Sands, who is a passionate person about her role immediately strikes you as two things: honest to a fault and sincere. She is a defender of her staff, people like her programmer Eric Andreu Gutierrez, who inputs the information provided to the County Clerk into the system.
“The only person I ever had contact with from ESD 2 was their attorney,” says Gutierrez. “At no point was I ever contacted by Chief Scott or the Fire Commissioners about this election, only their attorney.”
 That attorney, Ken Campbell made a serious mistake. According to both Sands and the Secretary of State’s office, the final person to sign off on the ballots are the taxing entities themselves. While it isn’t known if the Nueces County Fire Commissioners actually saw the ballots prior to them being released to the public, it is known with all certainty that their attorney, Ken Campbell not only saw the ballots, but also approved them with his signature. That move gave County Clerk Kara Sands and her staff the go-ahead to move forward with the election and the ballots as they were approved by a representative of the entity.
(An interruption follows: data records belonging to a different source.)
-- pv_equiv track=rewrite | github.com/bnonni/Python | 1_Fundamentals/Strings/trim/trim.py | trimmest
-- ===== SOURCE A (Python) =====
-- def trimmest(string):
--     stack = []
--     trimmed = ''
--     for i, c in enumerate(string):
--         if(c != ' '):
--             first = i
--             break
--
--     for i, c in enumerate(string[first:]):
--         stack.append(c)
--
--     j = len(stack) - 1
--     for i in range(j):
--         if(stack[j] == ' '):
--             stack.pop(j)
--             j -= 1
--
--     for i in stack:
--         trimmed += i
--
--     return trimmed, stack
-- ===== SOURCE B (Python) =====
-- def trimmest(string):
--     result = string.strip(' ')
--     return result, list(result)
-- ===== Notes on version B (the rewrite author's own statement) =====
-- stated objective: faster
-- what changed: Replaces A's four interpreted loops (scan for first non-space, element-copy loop, repeated pop of trailing spaces, string-concatenation join loop) with a single C-level str.strip(' ') call plus list().
-- crash fix: On strings containing no non-space character (empty or all spaces) A raises NameError/UnboundLocalError ('first' unbound); B returns ('', []). — e.g. on trimmest(" "): A raises UnboundLocalError, B returns ("", [])
import Mathlib
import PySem

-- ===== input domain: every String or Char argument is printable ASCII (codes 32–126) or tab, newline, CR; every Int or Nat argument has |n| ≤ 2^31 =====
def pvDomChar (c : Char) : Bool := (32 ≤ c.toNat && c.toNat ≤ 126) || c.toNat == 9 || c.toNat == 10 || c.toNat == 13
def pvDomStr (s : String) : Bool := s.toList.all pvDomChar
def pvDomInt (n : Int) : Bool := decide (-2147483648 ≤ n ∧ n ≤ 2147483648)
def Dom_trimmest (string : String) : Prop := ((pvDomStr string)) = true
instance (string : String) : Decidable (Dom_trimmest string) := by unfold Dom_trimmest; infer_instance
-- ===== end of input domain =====

-- B replaces A's four loops (find first non-space, copy loop, pop-trailing-spaces loop, join loop) with one strip(' ') call plus list(); A raises NameError on all-space input, B returns ('', []).


-- ===== PORT A =====
-- A's first loop: enumerate with break, recording the index of the first char ≠ ' ' (none ⇒ NameError in Python)
def trimFirst : List Char → Nat → Option Nat
  | [], _ => none
  | c :: rest, i => if c ≠ ' ' then some i else trimFirst rest (i + 1)

-- one iteration of A's third loop; the `none` arm is unreachable (the guard just saw the element at that index)
def trimStep (s : List String × Int) : List String × Int :=
  if PySem.List.pyGet? s.1 s.2 = some " " then
    match PySem.List.pop? s.1 s.2 with
    | some (_, rest) => (rest, s.2 - 1)
    | none => s
  else s

def trimmest (string : String) : String × List String :=
  match trimFirst string.toList 0 with
  | none => ("", [])   -- Python raises NameError here (excluded by Pre_)
  | some first =>
    let stack := (PySem.Str.slice string (some (first : Int)) none).toList.foldl
      (fun st c => st ++ [String.ofList [c]]) []
    let p := (PySem.List.pyRange 0 ((stack.length : Int) - 1) 1).foldl (fun s _ => trimStep s)
      (stack, (stack.length : Int) - 1)
    (p.1.foldl (fun acc s => acc ++ s) "", p.1)

-- ===== PORT B =====
def trimmest_alt (string : String) : String × List String :=
  let result := PySem.Str.stripChars string " "
  (result, result.toList.map (fun c => String.ofList [c]))

-- ===== PRECONDITION & SPEC =====
-- Pre_ excludes exactly the strings with no non-space character (empty or all ' '), on which A raises NameError.
def Pre_trimmest (string : String) : Prop := (string.toList.any (fun c => c != ' ')) = true
instance (string : String) : Decidable (Pre_trimmest string) := by unfold Pre_trimmest; infer_instance
def pvWitness_trimmest : String := " a b "

def Spec_trimmest (string : String) (out : String × List String) : Prop := out = trimmest_alt string
instance (string : String) (out : String × List String) : Decidable (Spec_trimmest string out) := by unfold Spec_trimmest; infer_instance

-- On strings containing no non-space character (empty or all ' ') A raises NameError ('first' unbound); B returns ("", []).
def Raises_trimmest (string : String) : Prop := (string.toList.all (fun c => c == ' ')) = true
instance (string : String) : Decidable (Raises_trimmest string) := by unfold Raises_trimmest; infer_instance
def pvRaiseWitness_trimmest : String := " "
def pvRaiseWitnessOut_trimmest : String × List String := ("", [])

-- ===== CLAIM (what is proved, stated in full; the proofs are below) =====
def Claim_equal_trimmest : Prop := ∀ (string : String), Dom_trimmest string → Pre_trimmest string → Spec_trimmest string (trimmest string)
def Claim_raises_trimmest : Prop := (∀ (string : String), Dom_trimmest string → Raises_trimmest string → ¬ Pre_trimmest string) ∧ (Dom_trimmest (pvRaiseWitness_trimmest) ∧ Raises_trimmest (pvRaiseWitness_trimmest) ∧ trimmest_alt (pvRaiseWitness_trimmest) = pvRaiseWitnessOut_trimmest)

-- ===== LEMMAS AND PROOFS =====

theorem trimFirst_spec (l : List Char) (i : Nat) (h : ∃ c ∈ l, ¬ c = ' ') :
    trimFirst l i = some (i + (l.takeWhile (fun c => c == ' ')).length) := by
  induction l generalizing i with
  | nil => simp at h
  | cons c rest ih =>
    by_cases hc : c = ' '
    · subst hc
      have h' : ∃ c ∈ rest, ¬ c = ' ' := by
        obtain ⟨d, hd, hne⟩ := h
        rcases List.mem_cons.mp hd with rfl | hd'
        · exact absurd rfl hne
        · exact ⟨d, hd', hne⟩
      simp [trimFirst, ih _ h']
      omega
    · simp [trimFirst, hc]

theorem loop_eval (L : List Int) (st : List String)
    (h : (st.reverse.takeWhile (fun s => s == " ")).length ≤ L.length) :
    L.foldl (fun s _ => trimStep s) (st, (st.length : Int) - 1)
      = ((st.reverse.dropWhile (fun s => s == " ")).reverse,
         (((st.reverse.dropWhile (fun s => s == " ")).reverse.length : Int) - 1)) := by
  induction L generalizing st with
  | nil =>
    simp only [List.length_nil, Nat.le_zero, List.length_eq_zero_iff] at h
    have hd : st.reverse.dropWhile (fun s => s == " ") = st.reverse := by
      rcases hrev : st.reverse with _ | ⟨z, r⟩
      · simp
      · rw [hrev] at h
        rw [List.takeWhile_cons] at h
        by_cases hz : (z == " ") = true
        · simp [hz] at h
        · simp only [List.dropWhile_cons]
          simp [hz]
    simp [hd]
  | cons a L' ih =>
    rcases hrev : st.reverse with _ | ⟨z, r⟩
    · have hst : st = [] := by simpa using congrArg List.reverse hrev
      subst hst
      simp only [List.foldl_cons]
      have hts : trimStep ([], ((List.length ([] : List String) : Int) - 1)) = ([], -1) := by
        simp [trimStep, PySem.List.pyGet?]
      simp only [List.length_nil, Nat.cast_zero, zero_sub] at hts ⊢
      rw [hts]
      have := ih [] (by simp)
      simpa using this
    · have hst : st = r.reverse ++ [z] := by
        have := congrArg List.reverse hrev; simpa using this
      subst hst
      have hidx : ((r.reverse ++ [z]).length : Int) - 1 = ((r.length : Nat) : Int) := by
        simp
      have hget : PySem.List.pyGet? (r.reverse ++ [z]) ((r.length : Nat) : Int) = some z := by
        rw [PySem.List.pyGet?_natCast]
        rw [show r.length = (r.reverse ++ [z]).length - 1 by simp]
        simp
      by_cases hz : z = " "
      · subst hz
        have hpop : PySem.List.pop? (r.reverse ++ [" "]) ((r.length : Nat) : Int)
            = some (" ", r.reverse) := by
          rw [PySem.List.pop?_natCast _ _ (by simp)]
          congr 1
          refine Prod.ext ?_ ?_
          · show (r.reverse ++ [" "])[r.length] = " "
            simp [List.getElem_append_right (by simp : r.reverse.length ≤ r.length)]
          · show (r.reverse ++ [" "]).eraseIdx r.length = r.reverse
            rw [List.eraseIdx_eq_dropLast (by simp)]
            simp
        have hts : trimStep (r.reverse ++ [" "], ((r.length : Nat) : Int))
            = (r.reverse, ((r.length : Nat) : Int) - 1) := by
          simp [trimStep, hpop]
        simp only [List.foldl_cons, hidx, hts]
        have hh : (r.reverse.reverse.takeWhile (fun s => s == " ")).length ≤ L'.length := by
          simp only [List.reverse_reverse]
          rw [hrev] at h
          simp at h
          omega
        have hih := ih r.reverse hh
        simp only [List.reverse_reverse, List.length_reverse] at hih
        rw [hih]
        simp only [List.dropWhile_cons]
        simp
      · have hts : trimStep (r.reverse ++ [z], ((r.length : Nat) : Int))
            = (r.reverse ++ [z], ((r.length : Nat) : Int)) := by
          unfold trimStep
          simp only [hget]
          simp [hz]
        simp only [List.foldl_cons, hidx, hts]
        have hh : ((r.reverse ++ [z]).reverse.takeWhile (fun s => s == " ")).length ≤ L'.length := by
          rw [hrev]
          rw [List.takeWhile_cons]
          simp [hz]
        have hih := ih (r.reverse ++ [z]) hh
        rw [hidx] at hih
        rw [hih, hrev]

theorem sg_ne_space (c : Char) (hc : ¬ c = ' ') : ¬ String.ofList [c] = " " := by
  intro h
  have := congrArg String.toList h
  simp [String.toList_ofList] at this
  exact hc this

theorem sg_beq_space : (fun c => (String.ofList [c] == " ")) = (fun c : Char => c == ' ') := by
  funext c
  by_cases hc : c = ' '
  · simp [hc]
  · simp [hc, sg_ne_space c hc]

theorem contains_space : (fun c => ([' '] : List Char).contains c) = (fun c : Char => c == ' ') := by
  funext c
  by_cases hc : c = ' ' <;> simp [hc]

theorem drop_takeWhile (p : Char → Bool) (l : List Char) :
    List.drop (l.takeWhile p).length l = l.dropWhile p := by
  induction l with
  | nil => simp
  | cons c cs ih => by_cases hc : p c <;> simp [hc, ih]

theorem foldl_build (xs : List Char) (a : List String) :
    xs.foldl (fun st c => st ++ [String.ofList [c]]) a = a ++ xs.map (fun c => String.ofList [c]) := by
  induction xs generalizing a with
  | nil => simp
  | cons c cs ih => simp [ih]

theorem str_app (s t : String) : s ++ t = String.ofList (s.toList ++ t.toList) := by
  rw [← String.toList_append, String.ofList_toList]

theorem foldl_join (cs : List Char) (a : String) :
    (cs.map (fun c => String.ofList [c])).foldl (fun acc s => acc ++ s) a = a ++ String.ofList cs := by
  induction cs generalizing a with
  | nil => simp
  | cons c cs ih =>
    simp only [List.map_cons, List.foldl_cons, ih]
    have hinj : ∀ x y : String, x.toList = y.toList → x = y := by
      intro x y h
      rw [← String.ofList_toList (s := x), h, String.ofList_toList]
    apply hinj
    simp [String.toList_append, String.toList_ofList]

theorem pyRange_len (n : Nat) : (PySem.List.pyRange 0 (n : Int) 1).length = n := by
  unfold PySem.List.pyRange
  split
  · omega
  · split
    · simp; omega
    · simp; omega

-- ===== VERDICT (by name: the statement is the Claim_ definition above) =====
theorem trimmest_spec : Claim_equal_trimmest := by
  intro s _ hp
  unfold Spec_trimmest trimmest trimmest_alt
  have hex : ∃ c ∈ s.toList, ¬ c = ' ' := by
    unfold Pre_trimmest at hp
    simpa using hp
  rw [trimFirst_spec s.toList 0 hex]
  simp only [Nat.zero_add]
  set p : Char → Bool := fun c => c == ' ' with hpdef
  set m : List Char := s.toList.dropWhile p with hmdef
  have hslice : (PySem.Str.slice s (some (((s.toList.takeWhile p).length : Nat) : Int)) none).toList = m := by
    rw [PySem.Str.toList_slice, PySem.Chars.slice_eq_listSlice, PySem.List.slice_from_natCast]
    exact drop_takeWhile p s.toList
  rw [hslice, foldl_build]
  simp only [List.nil_append]
  have hm : m ≠ [] := by
    intro h
    rw [hmdef, List.dropWhile_eq_nil_iff] at h
    obtain ⟨c, hc, hne⟩ := hex
    have := h c hc
    rw [hpdef] at this
    simp at this
    exact hne this
  have hhead : p (m.head hm) = false := List.head_dropWhile_not p hm
  have hmapstack : ((m.map (fun c => String.ofList [c])).reverse)
      = m.reverse.map (fun c => String.ofList [c]) := by simp
  have hcomp : ((fun s => s == " ") ∘ fun c : Char => String.ofList [c]) = p := by
    rw [hpdef]
    funext c
    exact congrFun sg_beq_space c
  have htake : (m.map (fun c => String.ofList [c])).reverse.takeWhile (fun s => s == " ")
      = (m.reverse.takeWhile p).map (fun c => String.ofList [c]) := by
    rw [hmapstack, List.takeWhile_map, hcomp]
  have hdrop : (m.map (fun c => String.ofList [c])).reverse.dropWhile (fun s => s == " ")
      = (m.reverse.dropWhile p).map (fun c => String.ofList [c]) := by
    rw [hmapstack, List.dropWhile_map, hcomp]
  have hlt : (m.reverse.takeWhile p).length < m.length := by
    have hle : (m.reverse.takeWhile p).length ≤ m.length := by
      calc (m.reverse.takeWhile p).length ≤ m.reverse.length := (List.takeWhile_prefix p).length_le
      _ = m.length := by simp
    rcases lt_or_eq_of_le hle with h | h
    · exact h
    · exfalso
      have hpre := List.takeWhile_prefix (p := p) (l := m.reverse)
      have heq : m.reverse.takeWhile p = m.reverse := hpre.eq_of_length (by simp [h])
      have hall := List.takeWhile_eq_self_iff.mp heq
      have hmem : m.head hm ∈ m.reverse := by
        rw [List.mem_reverse]
        exact List.head_mem hm
      rw [hall _ hmem] at hhead
      exact absurd hhead (by simp)
  have hstop : ((m.map (fun c => String.ofList [c])).length : Int) - 1 = ((m.length - 1 : Nat) : Int) := by
    have : 1 ≤ m.length := List.length_pos_of_ne_nil hm
    simp only [List.length_map]
    omega
  rw [loop_eval _ _ (by
    rw [hstop, pyRange_len, htake]
    simp only [List.length_map]
    omega)]
  rw [hdrop]
  simp only [← List.map_reverse]
  have hB : (PySem.Str.stripChars s " ").toList = (m.reverse.dropWhile p).reverse := by
    rw [PySem.Str.toList_stripChars]
    show PySem.Chars.stripChars s.toList [' '] = _
    unfold PySem.Chars.stripChars
    rw [contains_space, ← hpdef]
  refine Prod.ext ?_ ?_
  · show ((m.reverse.dropWhile p).reverse.map (fun c => String.ofList [c])).foldl
      (fun acc s => acc ++ s) "" = PySem.Str.stripChars s " "
    rw [foldl_join]
    rw [show ("" : String) ++ String.ofList (m.reverse.dropWhile p).reverse
        = String.ofList (m.reverse.dropWhile p).reverse by
      rw [str_app]; simp]
    rw [← hB, String.ofList_toList]
  · show (m.reverse.dropWhile p).reverse.map (fun c => String.ofList [c])
      = (PySem.Str.stripChars s " ").toList.map (fun c => String.ofList [c])
    rw [hB]

def trimmest_raises : Claim_raises_trimmest := by
  unfold Claim_raises_trimmest
  constructor
  · intro s _ hr hp
    unfold Raises_trimmest at hr
    unfold Pre_trimmest at hp
    simp [List.all_eq_true, List.any_eq_true] at hr hp
    obtain ⟨c, hc, hne⟩ := hp
    exact hne (hr c hc)
  · exact ⟨by decide, by decide, by decide⟩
What is concerning is that Ken Campbell is supposed to know the precincts in the area that he represents or at least you would think that he would. But as we learned on Thursday, he obviously doesn’t and the Nueces County Fire Commissioners just let him go about virtually un-checked. That lack of guardianship is what led to this whole mess.
It isn’t exactly sure when the problem was first noticed but on Thursday, it became clear that the public and voters in the politically active North Padre area were furious. Nearly simultaneously, the Southside Light Newspaper and the Island Moon Newspaper broke the story which unraveled fairly quickly. By 10:00 p.m. local television news had latched onto the story and by morning, it was tucked away beneath the endless stacks of other stories that cycle their way through the news day. But the problem didn’t go away and in fact, questions surrounding the great mistake grew even more and more concerning.
By noon, it was clear that the ballots were going to be what they were going to be and that the measure would appear on Flour Bluff ballots and not on ones out on North Padre Island. So what could be done?
A spokesperson with the Secretary of State’s legal office had confirmed that the ballots could not be changed at this point and that the election was “already baked,” according to the agency.
Stephen Chang, an official spokesperson with the Secretary of State told the Southside Light that the ballots that had already been cast would be counted as such. However, County Clerk Kara Sands added that the proposition concerning the matter would now become a “moot election,” meaning that votes for or against this measure will not even be counted either way.
It is likely that they measure will make its way back on voters ballots in the future and most likely in the November 2020 race, when more voters typically head to the polls—which could be either good or bad for the proposal. The real question is if Ken Campbell will be the one making sure it gets there and if the Nueces County Fire Commissioners are able to handle their business effectively and make sure that their attorney is doing his job? For Nueces County voters, that could be the long pole in the tent. 

Editors Note: As of Friday evening Ken Campbell had not made a formal comment comment on the matter to the Southside Light; All information regarding procedures and documents proving validation of the ballots has been obtained and verified by the Southside Light.